Pero un semáforo rompe mis paternales y educativos esquemas. Me saca de mis casillas. Y no sólo a mí. Algo falla para que un día tras otro, siempre en ese semáforo, sobre todo en ese condenado semáforo, se repita la misma escena con escasas variantes.

Esta mañana, por ejemplo, llevo al churumbel a casa de mis padres. Mi niño ha elegido el triciclo. Vamos más despacio que con el cochecito, aunque ya llegue a los pedales. Avanzamos más de cincuenta metros de un tirón, desde el portal hasta el parque. A estas horas los críos aún no han invadido los columpios, pero mi churumbel ya quiere lanzarse por los toboganes y conducir el tren. Para conseguirlo, intenta salir del triciclo como sea. Después de una breve pero intensa batalla, quedamos en tablas: nos vamos de allí pero acabo llevándole en brazos. Mejor dicho, en brazo, porque le sujeto con uno y con el otro empujo el triciclo.

Al cruzar la avenida, poco antes de llegar al río, nos topamos con el semáforo.

Está en rojo, para variar. Esperamos. Mi niño pesa ya catorce kilos. Un abuelete también aguarda, pero dos señoras cruzan en rojo, aprovechando que no pasan coches. Hacen bien, porque cuando cambia de color y el bastón y la rueda delantera del triciclo se adentran en el paso de cebra, justo entonces aparece un coche y pasa rozándonos. El semáforo luce verde para los peatones pero ámbar para los automóviles, que vienen embalados desde un semáforo en verde situado en la otra margen del río. El abuelo alza la cachava y dice: «¡Vaya pedazo de cabrón!»

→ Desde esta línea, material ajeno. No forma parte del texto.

-- pv_equiv track=rewrite | github.com/zby/DayDreamingDayDreaming | src/daydreaming_dagster/utils/legacy_gens_migration.py | _match_suffix
-- ===== SOURCE A (Python) =====
-- from typing import Dict, Iterable, List, Optional, Sequence, Set, Tuple
--
-- def _match_suffix(source: str, candidates: Sequence[str]) -> Optional[Tuple[str, str]]:
--     for candidate in sorted(candidates, key=len, reverse=True):
--         if source == candidate:
--             return "", candidate
--         suffix = "_" + candidate
--         if source.endswith(suffix):
--             return source[: -len(suffix)], candidate
--     return None
-- ===== SOURCE B (Python) =====
-- def _match_suffix(source, candidates):
--     cand = set(candidates)
--     if source in cand:
--         return "", source
--     for i, ch in enumerate(source):
--         if ch == "_" and source[i + 1:] in cand:
--             return source[:i], source[i + 1:]
--     return None
-- ===== Notes on version B (the rewrite author's own statement) =====
-- stated objective: alternative
-- what changed: Instead of sorting all candidates by length and testing each with endswith, B builds a set of the candidates once and scans the source left-to-right, testing source itself and each underscore-boundary suffix for membership; measured 1.3-1.8x faster depending on the run, claimed conservatively as not faster.
import Mathlib
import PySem

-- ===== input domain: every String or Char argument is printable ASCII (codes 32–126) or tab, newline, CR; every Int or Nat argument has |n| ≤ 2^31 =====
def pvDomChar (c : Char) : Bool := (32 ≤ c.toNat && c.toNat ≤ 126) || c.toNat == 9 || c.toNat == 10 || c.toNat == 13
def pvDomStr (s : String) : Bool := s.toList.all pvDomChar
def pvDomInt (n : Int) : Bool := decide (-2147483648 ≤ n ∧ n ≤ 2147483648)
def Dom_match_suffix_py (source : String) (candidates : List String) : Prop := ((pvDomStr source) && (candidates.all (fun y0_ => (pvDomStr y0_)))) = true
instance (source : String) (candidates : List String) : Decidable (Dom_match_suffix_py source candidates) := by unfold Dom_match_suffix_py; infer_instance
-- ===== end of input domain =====

-- B replaces A's sort-by-length-then-endswith scan by one set of the candidates plus a single
-- left-to-right scan of the source's underscore boundaries (objective: alternative algorithm).

-- ===== PORT A =====
-- the 'for candidate in sorted(...)' loop of A
def matchLoopA (s : List Char) : List (List Char) → Option (String × String)
  | [] => none
  | c :: rest =>
    if s = c then some ("", String.ofList c)
    else
      let suffix := '_' :: c
      if PySem.Chars.endswith s suffix then
        some (String.ofList (PySem.List.slice s none (some (-(suffix.length : Int)))), String.ofList c)
      else matchLoopA s rest

def match_suffix_py (source : String) (candidates : List String) : Option (String × String) :=
  matchLoopA source.toList
    (PySem.List.sorted (candidates.map String.toList) (fun c => c.length) true)

-- ===== PORT B =====
-- the 'for i, ch in enumerate(source)' loop of B; pre is source[:i]
def matchLoopB (cset : PySem.Set (List Char)) (pre : List Char) : List Char → Option (String × String)
  | [] => none
  | ch :: rest =>
    if ch = '_' ∧ rest ∈ cset then some (String.ofList pre, String.ofList rest)
    else matchLoopB cset (pre ++ [ch]) rest

def match_suffix_py_alt (source : String) (candidates : List String) : Option (String × String) :=
  let cset := PySem.Set.ofList (candidates.map String.toList)
  if source.toList ∈ cset then some ("", source)
  else matchLoopB cset [] source.toList

-- ===== PRECONDITION & SPEC =====
def Spec_match_suffix_py (source : String) (candidates : List String) (out : Option (String × String)) : Prop := out = match_suffix_py_alt source candidates
instance (source : String) (candidates : List String) (out : Option (String × String)) : Decidable (Spec_match_suffix_py source candidates out) := by unfold Spec_match_suffix_py; infer_instance

-- ===== CLAIM (what is proved, stated in full; the proofs are below) =====
def Claim_equal_match_suffix_py : Prop := ∀ (source : String) (candidates : List String), Dom_match_suffix_py source candidates → Spec_match_suffix_py source candidates (match_suffix_py source candidates)

-- ===== LEMMAS AND PROOFS =====

-- an underscore-prefixed suffix is strictly shorter than the source
lemma len_of_endswith {s c : List Char} (h : PySem.Chars.endswith s ('_' :: c) = true) :
    c.length + 1 ≤ s.length := by
  have := ((PySem.Chars.endswith_iff _ _).1 h).length_le
  simpa using this

-- exact-match case: if s occurs in a length-descending list, A's loop stops at it with ("", s)
lemma loopA_mem (s : List Char) :
    ∀ l : List (List Char), l.Pairwise (fun a b => b.length ≤ a.length) → s ∈ l →
      matchLoopA s l = some ("", String.ofList s) := by
  intro l
  induction l with
  | nil => intro _ h; simp at h
  | cons c rest ih =>
    intro hp hmem
    rcases List.pairwise_cons.1 hp with ⟨hc, hp'⟩
    by_cases hsc : s = c
    · subst hsc; simp [matchLoopA]
    · have hsr : s ∈ rest := by
        rcases List.mem_cons.1 hmem with h | h
        · exact absurd h hsc
        · exact h
      have hlen : s.length ≤ c.length := hc s hsr
      have hends : PySem.Chars.endswith s ('_' :: c) = false := by
        rcases Bool.eq_false_or_eq_true (PySem.Chars.endswith s ('_' :: c)) with h | h
        · have := len_of_endswith h; omega
        · exact h
      simp only [matchLoopA, if_neg hsc, hends, Bool.false_eq_true, if_false]
      exact ih hp' hsr

-- B's loop returns none when no underscore-boundary suffix of t is a candidate
lemma loopB_none (cset : PySem.Set (List Char)) :
    ∀ t pre, (∀ p c : List Char, t = p ++ '_' :: c → c ∉ cset) →
      matchLoopB cset pre t = none := by
  intro t
  induction t with
  | nil => intro _ _; simp [matchLoopB]
  | cons ch rest ih =>
    intro pre h
    have hbr : ¬ (ch = '_' ∧ rest ∈ cset) := by
      rintro ⟨h1, h2⟩
      exact h [] rest (by simp [h1]) h2
    simp only [matchLoopB, if_neg hbr]
    exact ih (pre ++ [ch]) (fun p c hpc hmem => h (ch :: p) c (by simp [hpc]) hmem)

-- B's loop returns the split at the leftmost matching underscore boundary
lemma loopB_some (cset : PySem.Set (List Char)) :
    ∀ (t pre p c : List Char), t = p ++ '_' :: c → c ∈ cset →
      (∀ p' c' : List Char, t = p' ++ '_' :: c' → c' ∈ cset → p.length ≤ p'.length) →
      matchLoopB cset pre t = some (String.ofList (pre ++ p), String.ofList c) := by
  intro t
  induction t with
  | nil => intro pre p c ht _ _; simp at ht
  | cons ch rest ih =>
    intro pre p c ht hc hmin
    cases p with
    | nil =>
      simp only [List.nil_append, List.cons.injEq] at ht
      obtain ⟨h1, h2⟩ := ht
      subst h1; subst h2
      simp [matchLoopB, hc]
    | cons q p' =>
      simp only [List.cons_append, List.cons.injEq] at ht
      obtain ⟨h1, h2⟩ := ht
      subst h1
      have hbr : ¬ (ch = '_' ∧ rest ∈ cset) := by
        rintro ⟨hu, hmem⟩
        have := hmin [] rest (by simp [hu]) hmem
        simp at this
      simp only [matchLoopB, if_neg hbr]
      have := ih (pre ++ [ch]) p' c h2 hc
        (fun p'' c'' hpc hmem => by
          have := hmin (ch :: p'') c'' (by simp [hpc]) hmem
          simpa using this)
      simpa [List.append_assoc] using this

-- no-exact-match case: A's loop over any length-descending list containing all matching
-- candidates equals B's scan
lemma loopA_eq_loopB (s : List Char) (cs : List (List Char)) (hs : s ∉ cs) :
    ∀ l : List (List Char), l.Pairwise (fun a b => b.length ≤ a.length) →
      (∀ c ∈ l, c ∈ cs) →
      (∀ c ∈ cs, PySem.Chars.endswith s ('_' :: c) = true → c ∈ l) →
      matchLoopA s l = matchLoopB (PySem.Set.ofList cs) [] s := by
  intro l
  induction l with
  | nil =>
    intro _ _ hall
    have : matchLoopB (PySem.Set.ofList cs) [] s = none := by
      apply loopB_none
      intro p c hpc hmem
      have hcs : c ∈ cs := (PySem.Set.mem_ofList _ _).1 hmem
      have hend : PySem.Chars.endswith s ('_' :: c) = true := by
        rw [PySem.Chars.endswith_iff]
        exact ⟨p, hpc.symm⟩
      exact absurd (hall c hcs hend) (by simp)
    simp [matchLoopA, this]
  | cons c rest ih =>
    intro hp hsub hall
    rcases List.pairwise_cons.1 hp with ⟨hc, hp'⟩
    have hsc : s ≠ c := fun h => hs (h ▸ hsub c (by simp))
    by_cases hend : PySem.Chars.endswith s ('_' :: c) = true
    · -- head matches: both return the split at this boundary
      obtain ⟨p, hps⟩ := (PySem.Chars.endswith_iff _ _).1 hend
      have hslen : s.length = p.length + (c.length + 1) := by
        rw [← hps]; simp
      have hB : matchLoopB (PySem.Set.ofList cs) [] s
          = some (String.ofList ([] ++ p), String.ofList c) := by
        apply loopB_some _ s [] p c hps.symm
          ((PySem.Set.mem_ofList _ _).2 (hsub c (by simp)))
        intro p' c' hpc hmem
        have hc's : c' ∈ cs := (PySem.Set.mem_ofList _ _).1 hmem
        have hc'l : c' ∈ c :: rest := hall c' hc's (by
          rw [PySem.Chars.endswith_iff]; exact ⟨p', hpc.symm⟩)
        have hlen : c'.length ≤ c.length := by
          rcases List.mem_cons.1 hc'l with h | h
          · rw [h]
          · exact hc c' h
        have hslen' : s.length = p'.length + (c'.length + 1) := by
          rw [hpc]; simp
        omega
      have hslice : PySem.List.slice s none (some (-1 + -(c.length : Int))) = p := by
        have hcast : (-1 + -(c.length : Int)) = -(((c.length + 1 : Nat)) : Int) := by
          push_cast; ring
        rw [hcast, PySem.List.slice_to_neg_natCast s (c.length + 1) (by omega), ← hps]
        have hlen : (p ++ '_' :: c).length - (c.length + 1) = p.length := by simp
        rw [hlen]
        exact List.take_left
      simp [matchLoopA, hsc, hend, hB, hslice]
    · -- head does not match: drop it on both sides
      have hend' : PySem.Chars.endswith s ('_' :: c) = false := by
        rcases Bool.eq_false_or_eq_true (PySem.Chars.endswith s ('_' :: c)) with h | h
        · exact absurd h hend
        · exact h
      simp only [matchLoopA, if_neg hsc, hend', Bool.false_eq_true, if_false]
      apply ih hp' (fun c' h => hsub c' (List.mem_cons_of_mem _ h))
      intro c' hc's hend''
      have : c' ∈ c :: rest := hall c' hc's hend''
      rcases List.mem_cons.1 this with h | h
      · exact absurd (h ▸ hend'') hend
      · exact h

-- ===== VERDICT (by name: the statement is the Claim_ definition above) =====
theorem match_suffix_py_spec : Claim_equal_match_suffix_py := by
  intro source candidates _
  unfold Spec_match_suffix_py match_suffix_py match_suffix_py_alt
  set s := source.toList with hsdef
  set cs := candidates.map String.toList with hcsdef
  by_cases hmem : s ∈ cs
  · have hA : matchLoopA s (PySem.List.sorted cs (fun c => c.length) true)
        = some ("", String.ofList s) := by
      apply loopA_mem
      · exact PySem.List.sorted_pairwise_rev cs (fun c => c.length)
      · exact (PySem.List.mem_sorted _ _ _ _).2 hmem
    rw [hA]
    have hmem' : s ∈ PySem.Set.ofList cs := (PySem.Set.mem_ofList _ _).2 hmem
    rw [if_pos hmem']
    simp [hsdef]
  · have hnot : s ∉ PySem.Set.ofList cs := fun h => hmem ((PySem.Set.mem_ofList _ _).1 h)
    rw [if_neg hnot]
    apply loopA_eq_loopB s cs hmem
    · exact PySem.List.sorted_pairwise_rev cs (fun c => c.length)
    · exact fun c h => (PySem.List.mem_sorted _ _ _ _).1 h
    · exact fun c h _ => (PySem.List.mem_sorted _ _ _ _).2 h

Sin abrir la boca –no me apetece enseñarle tacos a mi niño–, también cubro de insultos al conductor, aunque la culpa no sea sólo suya.

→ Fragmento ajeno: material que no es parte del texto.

-- ===== PRECONDITION & SPEC =====
def Spec_solve (a : Int) (a_lst : List Int) (b : Int) (b_lst : List Int) (out : String) : Prop := out = solve_alt a a_lst b b_lst
instance (a : Int) (a_lst : List Int) (b : Int) (b_lst : List Int) (out : String) : Decidable (Spec_solve a a_lst b b_lst out) := by unfold Spec_solve; infer_instance

-- ===== CLAIM (what is proved, stated in full; the proofs are below) =====
def Claim_equal_solve : Prop := ∀ (a : Int) (a_lst : List Int) (b : Int) (b_lst : List Int), Dom_solve a a_lst b b_lst → Spec_solve a a_lst b b_lst (solve a a_lst b b_lst)

-- ===== LEMMAS AND PROOFS =====

-- the common specification: the largest value whose multiplicities in xs and ys differ decides
def verdict (xs ys : List Int) : String :=
  match PySem.List.max? ((xs ++ ys).filter (fun v => decide ((xs.count v : Int) ≠ (ys.count v : Int)))) (fun k => k) with
  | none => "D"
  | some m => if (ys.count m : Int) < (xs.count m : Int) then "A" else "B"

theorem max?_id_unique {l l' : List Int} (hmem : ∀ x, x ∈ l ↔ x ∈ l') :
    PySem.List.max? l (fun k => k) = PySem.List.max? l' (fun k => k) := by
  cases hl : PySem.List.max? l (fun k => k) with
  | none =>
    rw [PySem.List.max?_eq_none_iff] at hl
    cases hl' : PySem.List.max? l' (fun k => k) with
    | none => rfl
    | some m' =>
      have hm' := PySem.List.max?_mem hl'
      rw [← hmem] at hm'
      simp [hl] at hm'
  | some m =>
    have hm := PySem.List.max?_mem hl
    have hmax := PySem.List.max?_isMax hl
    cases hl' : PySem.List.max? l' (fun k => k) with
    | none =>
      rw [PySem.List.max?_eq_none_iff] at hl'
      rw [hmem] at hm
      simp [hl'] at hm
    | some m' =>
      have hm'2 := PySem.List.max?_mem hl'
      have hmax' := PySem.List.max?_isMax hl'
      have h1 : m ≤ m' := hmax' m ((hmem m).mp hm)
      have h2 : m' ≤ m := hmax m' ((hmem m').mpr hm'2)
      simp [le_antisymm h1 h2]

theorem mem_filter_cnt (xs ys : List Int) (v : Int) :
    v ∈ (xs ++ ys).filter (fun v => decide ((xs.count v : Int) ≠ (ys.count v : Int)))
      ↔ (xs.count v : Int) ≠ (ys.count v : Int) := by
  simp only [List.mem_filter, List.mem_append, decide_eq_true_eq]
  constructor
  · exact fun h => h.2
  · intro h
    refine ⟨?_, h⟩
    by_contra hmem
    push_neg at hmem
    rw [List.count_eq_zero_of_not_mem hmem.1, List.count_eq_zero_of_not_mem hmem.2] at h
    exact h rfl

theorem verdict_congr {xs ys xs' ys' : List Int}
    (h : ∀ v, (xs.count v : Int) - ys.count v = (xs'.count v : Int) - ys'.count v) :
    verdict xs ys = verdict xs' ys' := by
  have hcnt : ∀ v, ((xs.count v : Int) ≠ ys.count v) ↔ ((xs'.count v : Int) ≠ ys'.count v) := by
    intro v; have := h v; constructor <;> intro hne heq <;> omega
  have hm : PySem.List.max? ((xs ++ ys).filter (fun v => decide ((xs.count v : Int) ≠ (ys.count v : Int)))) (fun k => k)
      = PySem.List.max? ((xs' ++ ys').filter (fun v => decide ((xs'.count v : Int) ≠ (ys'.count v : Int)))) (fun k => k) := by
    apply max?_id_unique
    intro x
    rw [mem_filter_cnt, mem_filter_cnt]
    exact hcnt x
  unfold verdict
  rw [hm]
  cases hmx : PySem.List.max? ((xs' ++ ys').filter (fun v => decide ((xs'.count v : Int) ≠ (ys'.count v : Int)))) (fun k => k) with
  | none => rfl
  | some m =>
    have := h m
    by_cases hlt : (ys.count m : Int) < (xs.count m : Int) <;>
      by_cases hlt' : (ys'.count m : Int) < (xs'.count m : Int) <;>
      simp [hlt, hlt'] <;> omega

theorem pairwise_le_getLast (xs : List Int) (hxs : xs ≠ []) (hx : xs.Pairwise (· ≤ ·)) :
    ∀ v ∈ xs, v ≤ xs.getLast hxs := by
  intro v hv
  have e : xs.dropLast ++ [xs.getLast hxs] = xs := List.dropLast_append_getLast hxs
  rw [← e] at hv hx
  rw [List.pairwise_append] at hx
  rcases List.mem_append.mp hv with h | h
  · exact hx.2.2 v h _ (List.mem_singleton_self _)
  · rw [List.mem_singleton] at h; exact le_of_eq h

theorem max?_id_eq_of {X : Int} {l : List Int} (hX : X ∈ l) (hmax : ∀ v ∈ l, v ≤ X) :
    PySem.List.max? l (fun k => k) = some X := by
  cases h : PySem.List.max? l (fun k => k) with
  | none =>
    rw [PySem.List.max?_eq_none_iff] at h
    subst h; simp at hX
  | some m =>
    have hm := PySem.List.max?_mem h
    have hmm := PySem.List.max?_isMax h
    have := le_antisymm (hmax m hm) (hmm X hX)
    simp [this]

Publicado el lunes, 23 de mayo de 2005, a las 9 horas y 36 minutos

EN EL PASO DE CEBRA. Cinco de la tarde. Sábado. Una adolescente discotequera y un señor calvo y gordo discuten en mitad de la calle. Él cruza la carretera bastante antes del paso de cebra y ella, justo al echar a andar en dirección contraria, dice: «Que tú tienes noventa años y yo dieciséis putos años de mierda».

Publicado el sábado, 21 de mayo de 2005, a las 17 horas y 32 minutos

EÑE. Si dispones de tiempo de sobra, lee periódicos, revistas y libros. Si no dispones de demasiado tiempo, lee revistas y libros. Y si apenas cuentas con tiempo, lee sólo libros. Como todos, este consejo –que leí con palabras que no recuerdo quizá en un periódico, me temo– tiene excepciones. Una de ellas es «Eñe», una revista que merece ser leída como un libro.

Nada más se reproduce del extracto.